• Data:
++++++++

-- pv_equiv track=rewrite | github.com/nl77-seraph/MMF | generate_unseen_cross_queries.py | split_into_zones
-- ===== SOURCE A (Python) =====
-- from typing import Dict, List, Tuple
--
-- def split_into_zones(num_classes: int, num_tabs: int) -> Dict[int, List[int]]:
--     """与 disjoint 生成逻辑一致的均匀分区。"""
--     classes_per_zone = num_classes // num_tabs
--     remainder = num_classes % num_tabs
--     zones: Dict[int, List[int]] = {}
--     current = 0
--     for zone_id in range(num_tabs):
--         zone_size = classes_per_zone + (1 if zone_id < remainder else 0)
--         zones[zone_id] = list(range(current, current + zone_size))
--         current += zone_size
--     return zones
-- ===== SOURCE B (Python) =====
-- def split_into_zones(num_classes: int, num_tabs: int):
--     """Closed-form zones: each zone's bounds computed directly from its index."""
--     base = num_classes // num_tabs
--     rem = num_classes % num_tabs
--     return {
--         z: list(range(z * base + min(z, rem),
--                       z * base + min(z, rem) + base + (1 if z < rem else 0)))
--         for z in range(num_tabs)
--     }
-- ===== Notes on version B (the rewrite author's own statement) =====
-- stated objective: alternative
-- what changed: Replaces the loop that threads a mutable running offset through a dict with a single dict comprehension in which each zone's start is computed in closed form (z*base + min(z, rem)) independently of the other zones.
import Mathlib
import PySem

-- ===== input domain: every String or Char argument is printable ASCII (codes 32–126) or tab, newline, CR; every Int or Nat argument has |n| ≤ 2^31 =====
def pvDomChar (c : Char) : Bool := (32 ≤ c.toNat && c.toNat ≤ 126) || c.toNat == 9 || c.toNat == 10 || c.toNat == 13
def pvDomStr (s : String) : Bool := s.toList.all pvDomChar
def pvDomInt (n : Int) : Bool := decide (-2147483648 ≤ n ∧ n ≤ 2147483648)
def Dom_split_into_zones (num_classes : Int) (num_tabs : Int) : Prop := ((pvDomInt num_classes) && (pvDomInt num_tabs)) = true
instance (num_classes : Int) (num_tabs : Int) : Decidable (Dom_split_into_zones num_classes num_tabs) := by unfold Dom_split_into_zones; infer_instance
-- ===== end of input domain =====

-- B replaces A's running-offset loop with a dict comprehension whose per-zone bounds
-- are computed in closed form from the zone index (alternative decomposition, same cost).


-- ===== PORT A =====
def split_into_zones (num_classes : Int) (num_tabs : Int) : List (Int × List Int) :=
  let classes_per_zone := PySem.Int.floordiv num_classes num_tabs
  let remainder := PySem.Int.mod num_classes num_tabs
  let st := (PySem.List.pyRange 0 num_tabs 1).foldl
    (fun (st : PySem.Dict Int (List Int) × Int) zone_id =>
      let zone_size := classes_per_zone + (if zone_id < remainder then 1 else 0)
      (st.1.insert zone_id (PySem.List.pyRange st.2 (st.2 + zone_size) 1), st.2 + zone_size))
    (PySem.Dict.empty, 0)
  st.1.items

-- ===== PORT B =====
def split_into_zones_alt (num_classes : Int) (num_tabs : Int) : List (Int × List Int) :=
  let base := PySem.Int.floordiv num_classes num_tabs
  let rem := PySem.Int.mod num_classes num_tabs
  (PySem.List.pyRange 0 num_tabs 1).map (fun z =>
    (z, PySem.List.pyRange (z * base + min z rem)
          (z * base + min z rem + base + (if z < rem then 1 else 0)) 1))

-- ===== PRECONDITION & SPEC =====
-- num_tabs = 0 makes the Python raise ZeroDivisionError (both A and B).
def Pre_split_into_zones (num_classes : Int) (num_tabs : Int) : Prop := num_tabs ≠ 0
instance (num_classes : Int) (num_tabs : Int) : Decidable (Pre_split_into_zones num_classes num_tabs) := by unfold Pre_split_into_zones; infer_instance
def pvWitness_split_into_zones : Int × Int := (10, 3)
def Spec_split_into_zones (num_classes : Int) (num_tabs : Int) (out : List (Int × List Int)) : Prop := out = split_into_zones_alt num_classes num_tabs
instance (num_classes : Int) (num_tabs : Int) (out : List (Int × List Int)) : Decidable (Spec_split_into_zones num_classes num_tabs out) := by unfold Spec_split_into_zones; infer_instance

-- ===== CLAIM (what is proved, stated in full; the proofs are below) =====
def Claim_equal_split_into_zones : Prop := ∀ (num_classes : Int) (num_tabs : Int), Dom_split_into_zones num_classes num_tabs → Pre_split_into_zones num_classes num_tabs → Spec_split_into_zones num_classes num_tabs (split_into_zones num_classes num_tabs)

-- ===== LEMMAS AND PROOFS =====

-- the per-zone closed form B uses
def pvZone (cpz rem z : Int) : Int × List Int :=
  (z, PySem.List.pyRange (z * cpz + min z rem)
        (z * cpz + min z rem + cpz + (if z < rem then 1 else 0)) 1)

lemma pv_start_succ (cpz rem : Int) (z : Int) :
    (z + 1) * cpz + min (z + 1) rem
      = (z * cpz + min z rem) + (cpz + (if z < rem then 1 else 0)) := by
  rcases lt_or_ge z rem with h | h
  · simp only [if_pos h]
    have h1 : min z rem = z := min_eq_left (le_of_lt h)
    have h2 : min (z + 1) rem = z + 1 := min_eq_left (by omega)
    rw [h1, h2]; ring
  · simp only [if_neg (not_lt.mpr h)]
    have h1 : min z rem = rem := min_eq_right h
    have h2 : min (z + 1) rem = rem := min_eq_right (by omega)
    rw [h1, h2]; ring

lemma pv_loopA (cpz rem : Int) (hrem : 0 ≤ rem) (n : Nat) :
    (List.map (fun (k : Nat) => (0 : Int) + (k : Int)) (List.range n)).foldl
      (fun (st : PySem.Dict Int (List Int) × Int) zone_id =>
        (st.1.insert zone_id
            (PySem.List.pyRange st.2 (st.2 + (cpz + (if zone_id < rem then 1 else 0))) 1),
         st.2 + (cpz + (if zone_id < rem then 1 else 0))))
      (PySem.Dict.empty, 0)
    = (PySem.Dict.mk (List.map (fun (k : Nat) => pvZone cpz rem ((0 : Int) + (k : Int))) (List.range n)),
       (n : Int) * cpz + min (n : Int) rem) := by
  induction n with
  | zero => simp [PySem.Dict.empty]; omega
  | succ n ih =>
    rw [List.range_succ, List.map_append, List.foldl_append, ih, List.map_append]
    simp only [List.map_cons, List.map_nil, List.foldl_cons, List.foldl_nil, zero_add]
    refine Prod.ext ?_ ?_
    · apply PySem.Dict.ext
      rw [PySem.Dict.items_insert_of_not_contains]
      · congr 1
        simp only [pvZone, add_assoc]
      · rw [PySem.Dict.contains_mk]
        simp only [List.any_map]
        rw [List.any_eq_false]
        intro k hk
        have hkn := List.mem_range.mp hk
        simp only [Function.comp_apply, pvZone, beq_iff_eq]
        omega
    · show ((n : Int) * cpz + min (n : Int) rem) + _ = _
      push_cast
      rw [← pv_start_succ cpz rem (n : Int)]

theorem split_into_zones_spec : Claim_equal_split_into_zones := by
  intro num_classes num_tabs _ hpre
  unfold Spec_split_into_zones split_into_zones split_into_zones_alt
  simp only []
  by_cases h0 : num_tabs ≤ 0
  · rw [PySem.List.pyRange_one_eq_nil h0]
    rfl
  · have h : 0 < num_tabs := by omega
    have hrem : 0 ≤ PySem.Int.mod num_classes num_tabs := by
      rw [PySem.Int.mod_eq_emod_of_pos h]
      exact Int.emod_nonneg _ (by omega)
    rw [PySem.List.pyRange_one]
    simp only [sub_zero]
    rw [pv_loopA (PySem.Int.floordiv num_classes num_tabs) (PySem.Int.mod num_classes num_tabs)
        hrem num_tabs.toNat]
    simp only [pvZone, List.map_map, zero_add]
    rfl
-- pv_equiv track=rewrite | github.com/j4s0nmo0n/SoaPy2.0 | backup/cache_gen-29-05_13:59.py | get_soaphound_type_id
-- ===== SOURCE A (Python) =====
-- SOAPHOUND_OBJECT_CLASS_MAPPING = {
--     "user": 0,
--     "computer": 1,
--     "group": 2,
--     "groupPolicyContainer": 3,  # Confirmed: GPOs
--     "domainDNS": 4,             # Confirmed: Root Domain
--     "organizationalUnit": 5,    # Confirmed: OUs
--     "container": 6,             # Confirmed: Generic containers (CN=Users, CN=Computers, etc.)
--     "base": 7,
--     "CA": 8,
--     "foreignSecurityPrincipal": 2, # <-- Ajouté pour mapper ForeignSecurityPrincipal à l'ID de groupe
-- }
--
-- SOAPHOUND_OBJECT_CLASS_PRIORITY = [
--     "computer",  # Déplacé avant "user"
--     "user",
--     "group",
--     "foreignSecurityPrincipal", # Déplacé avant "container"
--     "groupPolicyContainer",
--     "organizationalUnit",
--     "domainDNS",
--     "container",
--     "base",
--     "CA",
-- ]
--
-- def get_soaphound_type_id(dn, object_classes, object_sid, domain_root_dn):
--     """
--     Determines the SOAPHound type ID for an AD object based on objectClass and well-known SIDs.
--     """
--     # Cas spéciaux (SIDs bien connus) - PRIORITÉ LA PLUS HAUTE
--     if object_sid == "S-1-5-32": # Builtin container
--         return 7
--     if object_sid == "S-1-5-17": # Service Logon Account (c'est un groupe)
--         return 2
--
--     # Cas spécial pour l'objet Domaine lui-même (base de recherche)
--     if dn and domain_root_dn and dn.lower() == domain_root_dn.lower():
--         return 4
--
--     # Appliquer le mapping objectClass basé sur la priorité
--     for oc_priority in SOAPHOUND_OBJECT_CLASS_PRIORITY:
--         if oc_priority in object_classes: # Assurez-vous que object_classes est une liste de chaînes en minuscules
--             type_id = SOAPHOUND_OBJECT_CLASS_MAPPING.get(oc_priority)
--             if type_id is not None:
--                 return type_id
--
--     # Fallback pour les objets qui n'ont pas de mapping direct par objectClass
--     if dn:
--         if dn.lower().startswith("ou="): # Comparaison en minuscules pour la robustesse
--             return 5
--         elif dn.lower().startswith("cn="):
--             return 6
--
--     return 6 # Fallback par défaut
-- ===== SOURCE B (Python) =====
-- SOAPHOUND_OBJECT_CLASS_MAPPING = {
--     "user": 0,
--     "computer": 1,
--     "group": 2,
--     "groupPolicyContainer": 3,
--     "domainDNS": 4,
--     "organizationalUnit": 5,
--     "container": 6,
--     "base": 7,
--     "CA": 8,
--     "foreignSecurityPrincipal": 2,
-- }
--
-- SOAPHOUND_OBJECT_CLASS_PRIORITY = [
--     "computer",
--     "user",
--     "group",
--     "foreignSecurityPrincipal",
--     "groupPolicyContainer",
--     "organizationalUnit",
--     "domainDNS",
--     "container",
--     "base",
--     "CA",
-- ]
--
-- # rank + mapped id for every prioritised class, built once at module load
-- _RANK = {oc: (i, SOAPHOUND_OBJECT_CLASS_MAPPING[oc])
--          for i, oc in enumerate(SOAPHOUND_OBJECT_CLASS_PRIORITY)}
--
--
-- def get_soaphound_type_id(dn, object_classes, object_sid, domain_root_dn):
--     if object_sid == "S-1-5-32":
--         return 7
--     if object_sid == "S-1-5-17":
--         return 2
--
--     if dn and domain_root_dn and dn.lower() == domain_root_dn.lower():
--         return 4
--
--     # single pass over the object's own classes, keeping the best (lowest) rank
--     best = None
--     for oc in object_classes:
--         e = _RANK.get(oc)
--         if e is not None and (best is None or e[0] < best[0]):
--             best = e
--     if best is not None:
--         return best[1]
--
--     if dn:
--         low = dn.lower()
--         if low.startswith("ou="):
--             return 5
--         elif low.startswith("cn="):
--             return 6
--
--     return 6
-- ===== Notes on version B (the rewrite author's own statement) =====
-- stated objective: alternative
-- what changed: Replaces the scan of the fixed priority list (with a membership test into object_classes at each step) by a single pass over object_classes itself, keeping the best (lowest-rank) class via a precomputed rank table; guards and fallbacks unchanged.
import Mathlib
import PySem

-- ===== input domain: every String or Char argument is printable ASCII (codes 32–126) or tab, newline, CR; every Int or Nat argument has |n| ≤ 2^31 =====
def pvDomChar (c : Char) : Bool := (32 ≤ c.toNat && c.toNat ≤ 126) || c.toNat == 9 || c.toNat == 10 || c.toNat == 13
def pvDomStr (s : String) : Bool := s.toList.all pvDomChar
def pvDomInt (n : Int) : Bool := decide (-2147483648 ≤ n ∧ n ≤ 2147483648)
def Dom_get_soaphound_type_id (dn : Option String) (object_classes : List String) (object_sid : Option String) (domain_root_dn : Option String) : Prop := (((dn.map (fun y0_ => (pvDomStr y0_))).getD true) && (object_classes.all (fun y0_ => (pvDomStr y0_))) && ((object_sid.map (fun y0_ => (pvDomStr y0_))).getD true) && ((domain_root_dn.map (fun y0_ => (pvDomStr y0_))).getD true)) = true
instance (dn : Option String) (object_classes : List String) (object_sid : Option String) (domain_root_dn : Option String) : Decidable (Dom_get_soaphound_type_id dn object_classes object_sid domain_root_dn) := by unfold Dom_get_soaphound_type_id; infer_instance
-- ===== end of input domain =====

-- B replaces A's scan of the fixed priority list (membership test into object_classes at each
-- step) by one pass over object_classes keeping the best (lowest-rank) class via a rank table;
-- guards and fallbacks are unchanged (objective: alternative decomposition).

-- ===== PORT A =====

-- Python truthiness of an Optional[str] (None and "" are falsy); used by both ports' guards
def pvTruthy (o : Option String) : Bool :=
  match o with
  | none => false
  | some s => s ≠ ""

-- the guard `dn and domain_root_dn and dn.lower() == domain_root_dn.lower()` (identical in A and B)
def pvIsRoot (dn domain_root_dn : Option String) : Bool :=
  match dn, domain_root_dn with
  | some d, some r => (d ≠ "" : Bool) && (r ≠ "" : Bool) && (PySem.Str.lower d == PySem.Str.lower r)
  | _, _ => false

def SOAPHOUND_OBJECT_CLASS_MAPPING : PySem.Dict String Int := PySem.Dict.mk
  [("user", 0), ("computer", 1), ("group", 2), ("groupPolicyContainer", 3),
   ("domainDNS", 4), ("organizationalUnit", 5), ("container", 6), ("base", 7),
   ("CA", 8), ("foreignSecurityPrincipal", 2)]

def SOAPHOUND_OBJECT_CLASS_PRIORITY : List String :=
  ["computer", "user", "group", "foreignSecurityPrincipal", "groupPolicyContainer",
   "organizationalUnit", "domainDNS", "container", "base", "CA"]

++++++++

• Exercise:
Take the listing from its first line to the line containing "remainder = num_classes % num_tabs". Reproduce those lines exactly and nothing else.

• Result of the task:
-- pv_equiv track=rewrite | github.com/nl77-seraph/MMF | generate_unseen_cross_queries.py | split_into_zones
-- ===== SOURCE A (Python) =====
-- from typing import Dict, List, Tuple
--
-- def split_into_zones(num_classes: int, num_tabs: int) -> Dict[int, List[int]]:
--     """与 disjoint 生成逻辑一致的均匀分区。"""
--     classes_per_zone = num_classes // num_tabs
--     remainder = num_classes % num_tabs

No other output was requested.